Prosecutors said Kevin B. Marsh admitted defrauding ratepayers while he oversaw and managed the company’s operations – including the construction of two reactors at the V.C. Summer Nuclear Station – so SCANA could obtain and retain rate increases imposed on customers and qualify for up to $2.2 billion in tax credits.

The plea follows a guilty plea by Stephen A. Byrne, former executive vice president of SCANA and former chief operating officer of South Carolina Electric & Gas Co., to conspiracy to commit mail and wire fraud, as well as an agreement with Dominion Energy that will provide at least $4 billion in ratepayer relief. 

It also follows a previously announced settlement by SCANA and SCE&G on a Securities and Exchange Commission lawsuit.
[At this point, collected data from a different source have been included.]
-- pv_equiv track=rewrite | github.com/lhg96/palm-analyzer | app.py | classify_lines_by_type
-- ===== SOURCE A (Python) =====
-- def classify_lines_by_type(lines):
--     """라인들을 타입별로 분류"""
--     line_counts = {
--         'major_vertical': 0,
--         'major_horizontal': 0,
--         'medium': 0,
--         'minor': 0
--     }
--
--     line_types = []
--
--     for line_data in lines:
--         line_type = line_data.get('type', 'minor')
--         if line_type in line_counts:
--             line_counts[line_type] += 1
--             if line_type not in line_types:
--                 line_types.append(line_type)
--
--     return line_counts, line_types
-- ===== SOURCE B (Python) =====
-- def classify_lines_by_type(lines):
--     """라인들을 타입별로 분류"""
--     keys = ('major_vertical', 'major_horizontal', 'medium', 'minor')
--     valid = [d.get('type', 'minor') for d in lines if d.get('type', 'minor') in keys]
--     line_counts = {k: valid.count(k) for k in keys}
--     return line_counts, list(dict.fromkeys(valid))
-- ===== Notes on version B (the rewrite author's own statement) =====
-- stated objective: idiomatic
-- what changed: A's single loop threading two mutable accumulators (a counts dict and a seen-types list) is replaced by a declarative pipeline: one comprehension extracting the valid types, a per-key count() comprehension for the counts, and dict.fromkeys for the first-appearance dedup.
import Mathlib
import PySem

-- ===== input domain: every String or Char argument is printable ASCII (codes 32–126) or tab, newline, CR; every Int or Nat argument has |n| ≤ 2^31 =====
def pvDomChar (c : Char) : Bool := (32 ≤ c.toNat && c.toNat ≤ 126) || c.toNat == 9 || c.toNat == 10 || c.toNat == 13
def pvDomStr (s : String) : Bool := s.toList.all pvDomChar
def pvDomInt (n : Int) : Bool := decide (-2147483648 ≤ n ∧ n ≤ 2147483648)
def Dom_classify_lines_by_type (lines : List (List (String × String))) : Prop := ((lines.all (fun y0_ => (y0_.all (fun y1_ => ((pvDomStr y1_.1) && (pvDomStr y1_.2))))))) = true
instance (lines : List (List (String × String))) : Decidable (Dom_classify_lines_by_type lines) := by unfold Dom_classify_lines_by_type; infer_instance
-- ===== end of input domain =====

-- B replaces A's single loop over two mutable accumulators by a declarative pipeline
-- (extract valid types, count each of the four keys, dedup with dict.fromkeys); same cost, more idiomatic.

-- ===== PORT A =====
-- A's loop: state = (line_counts dict, line_types list); each line bumps the count and records first appearance.
def classify_lines_by_type (lines : List (List (String × String))) : (List (String × Int)) × List String :=
  let init : PySem.Dict String Int :=
    PySem.Dict.mk [("major_vertical", 0), ("major_horizontal", 0), ("medium", 0), ("minor", 0)]
  let res :=
    lines.foldl (fun (st : PySem.Dict String Int × List String) line_data =>
      let line_type := PySem.Dict.getD (PySem.Dict.mk line_data) "type" "minor"
      if st.1.contains line_type then
        (st.1.modify line_type 0 (· + 1),
         if line_type ∈ st.2 then st.2 else st.2 ++ [line_type])
      else st) (init, [])
  (res.1.items, res.2)

-- ===== PORT B =====
def pvKeys : List String := ["major_vertical", "major_horizontal", "medium", "minor"]

def classify_lines_by_type_alt (lines : List (List (String × String))) : (List (String × Int)) × List String :=
  let valid := (lines.map (fun d => PySem.Dict.getD (PySem.Dict.mk d) "type" "minor")).filter
                 (fun t => pvKeys.contains t)
  (pvKeys.map (fun k => (k, (PySem.List.count valid k : Int))), PySem.List.dedup valid)

-- ===== PRECONDITION & SPEC =====
def Spec_classify_lines_by_type (lines : List (List (String × String))) (out : (List (String × Int)) × List String) : Prop := out = classify_lines_by_type_alt lines
instance (lines : List (List (String × String))) (out : (List (String × Int)) × List String) : Decidable (Spec_classify_lines_by_type lines out) := by unfold Spec_classify_lines_by_type; infer_instance

-- ===== CLAIM (what is proved, stated in full; the proofs are below) =====
def Claim_equal_classify_lines_by_type : Prop := ∀ (lines : List (List (String × String))), Dom_classify_lines_by_type lines → Spec_classify_lines_by_type lines (classify_lines_by_type lines)

-- ===== LEMMAS AND PROOFS =====

-- the counts dict A maintains, characterised by the valid types seen so far
def pvD (v : List String) : PySem.Dict String Int :=
  PySem.Dict.mk (pvKeys.map (fun k => (k, (v.count k : Int))))

lemma pvD_contains (v : List String) (t : String) :
    (pvD v).contains t = pvKeys.contains t := by
  unfold pvD pvKeys
  rw [PySem.Dict.contains_mk]
  simp only [List.any_map, List.contains_eq_any_beq]
  refine List.any_congr rfl ?_
  intro x
  simp [Function.comp, BEq.comm]

lemma pvD_modify (v : List String) (t : String) (ht : pvKeys.contains t = true) :
    (pvD v).modify t 0 (· + 1) = pvD (v ++ [t]) := by
  simp only [pvKeys, List.contains_eq_any_beq, List.any_cons, List.any_nil,
    Bool.or_false, Bool.or_eq_true, beq_iff_eq] at ht
  rcases ht with h | h | h | h <;> subst h <;>
    simp [pvD, pvKeys, PySem.Dict.modify, PySem.Dict.insert, PySem.Dict.getD, PySem.Dict.get?,
      PySem.Dict.contains_mk, List.count_append, List.find?]

-- A's loop over the lines is the same loop over the extracted types
lemma pv_foldA (lines : List (List (String × String))) (st0 : PySem.Dict String Int × List String) :
    lines.foldl (fun st line_data =>
        let line_type := PySem.Dict.getD (PySem.Dict.mk line_data) "type" "minor"
        if st.1.contains line_type then
          (st.1.modify line_type 0 (· + 1),
           if line_type ∈ st.2 then st.2 else st.2 ++ [line_type])
        else st) st0
      = (lines.map (fun d => PySem.Dict.getD (PySem.Dict.mk d) "type" "minor")).foldl
          (fun st t =>
            if st.1.contains t then
              (st.1.modify t 0 (· + 1), if t ∈ st.2 then st.2 else st.2 ++ [t])
            else st) st0 := by
  induction lines generalizing st0 with
  | nil => rfl
  | cons d rest ih => simp only [List.foldl_cons, List.map_cons, ih]

lemma pv_loopA (ts v : List String) :
    ts.foldl (fun (st : PySem.Dict String Int × List String) t =>
        if st.1.contains t then
          (st.1.modify t 0 (· + 1), if t ∈ st.2 then st.2 else st.2 ++ [t])
        else st) (pvD v, PySem.Set.ofList v)
      = (pvD (v ++ ts.filter (fun t => pvKeys.contains t)),
         PySem.Set.ofList (v ++ ts.filter (fun t => pvKeys.contains t))) := by
  induction ts generalizing v with
  | nil => simp
  | cons t ts ih =>
    rw [List.foldl_cons]
    by_cases hk : pvKeys.contains t = true
    · have h2 : (if t ∈ PySem.Set.ofList v then PySem.Set.ofList v else PySem.Set.ofList v ++ [t])
          = PySem.Set.ofList (v ++ [t]) := by
        rw [PySem.Set.ofList_append_singleton, PySem.Set.add_eq_ite]
      simp only [pvD_contains, hk, if_true, pvD_modify v t hk, h2, ih (v ++ [t]),
        List.filter_cons, List.append_assoc, List.singleton_append]
    · simp only [pvD_contains, hk, if_false, List.filter_cons, Bool.false_eq_true, ih v]

-- ===== VERDICT (by name: the statement is the Claim_ definition above) =====
theorem classify_lines_by_type_spec : Claim_equal_classify_lines_by_type := by
  intro lines _
  unfold Spec_classify_lines_by_type classify_lines_by_type classify_lines_by_type_alt
  dsimp only
  rw [pv_foldA]
  have hinit : (PySem.Dict.mk [("major_vertical", (0:Int)), ("major_horizontal", 0), ("medium", 0), ("minor", 0)],
      ([] : List String)) = (pvD [], PySem.Set.ofList []) := by
    unfold pvD pvKeys; rfl
  rw [hinit, pv_loopA]
  simp [pvD, PySem.List.count_eq, PySem.List.dedup]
The case arises out of the failed nuclear project at the V.C. Summer Nuclear Station in Jenkinsville. 

In 2008, SCANA and its subsidiary SCE&G announced their intention to build two new nuclear units with their minority partner, the South Carolina Public Service Authority, a state-owned power and water utility commonly known as Santee Cooper.

As evidence presented to the court showed, beginning in November 2011, Marsh was the highest-ranking official within SCANA.

After substantial delays and cost overruns with the reactors, Marsh conspired with others to defraud customers with misleading statements and omissions, according to prosecutors. Prosecutors said this includes concealing the truthful status of the failing mega-project and making false and materially misleading statements in late 2016 to regulators, the financial community and the general public.

In the plea agreement, Marsh agrees to cooperate fully with federal, state, and local law enforcement agencies. He also agrees to testify fully and truthfully before any grand juries.

On the federal charge, Marsh faces a maximum penalty of five years in prison, a fine of up to $250,000, and supervised release of up to three years.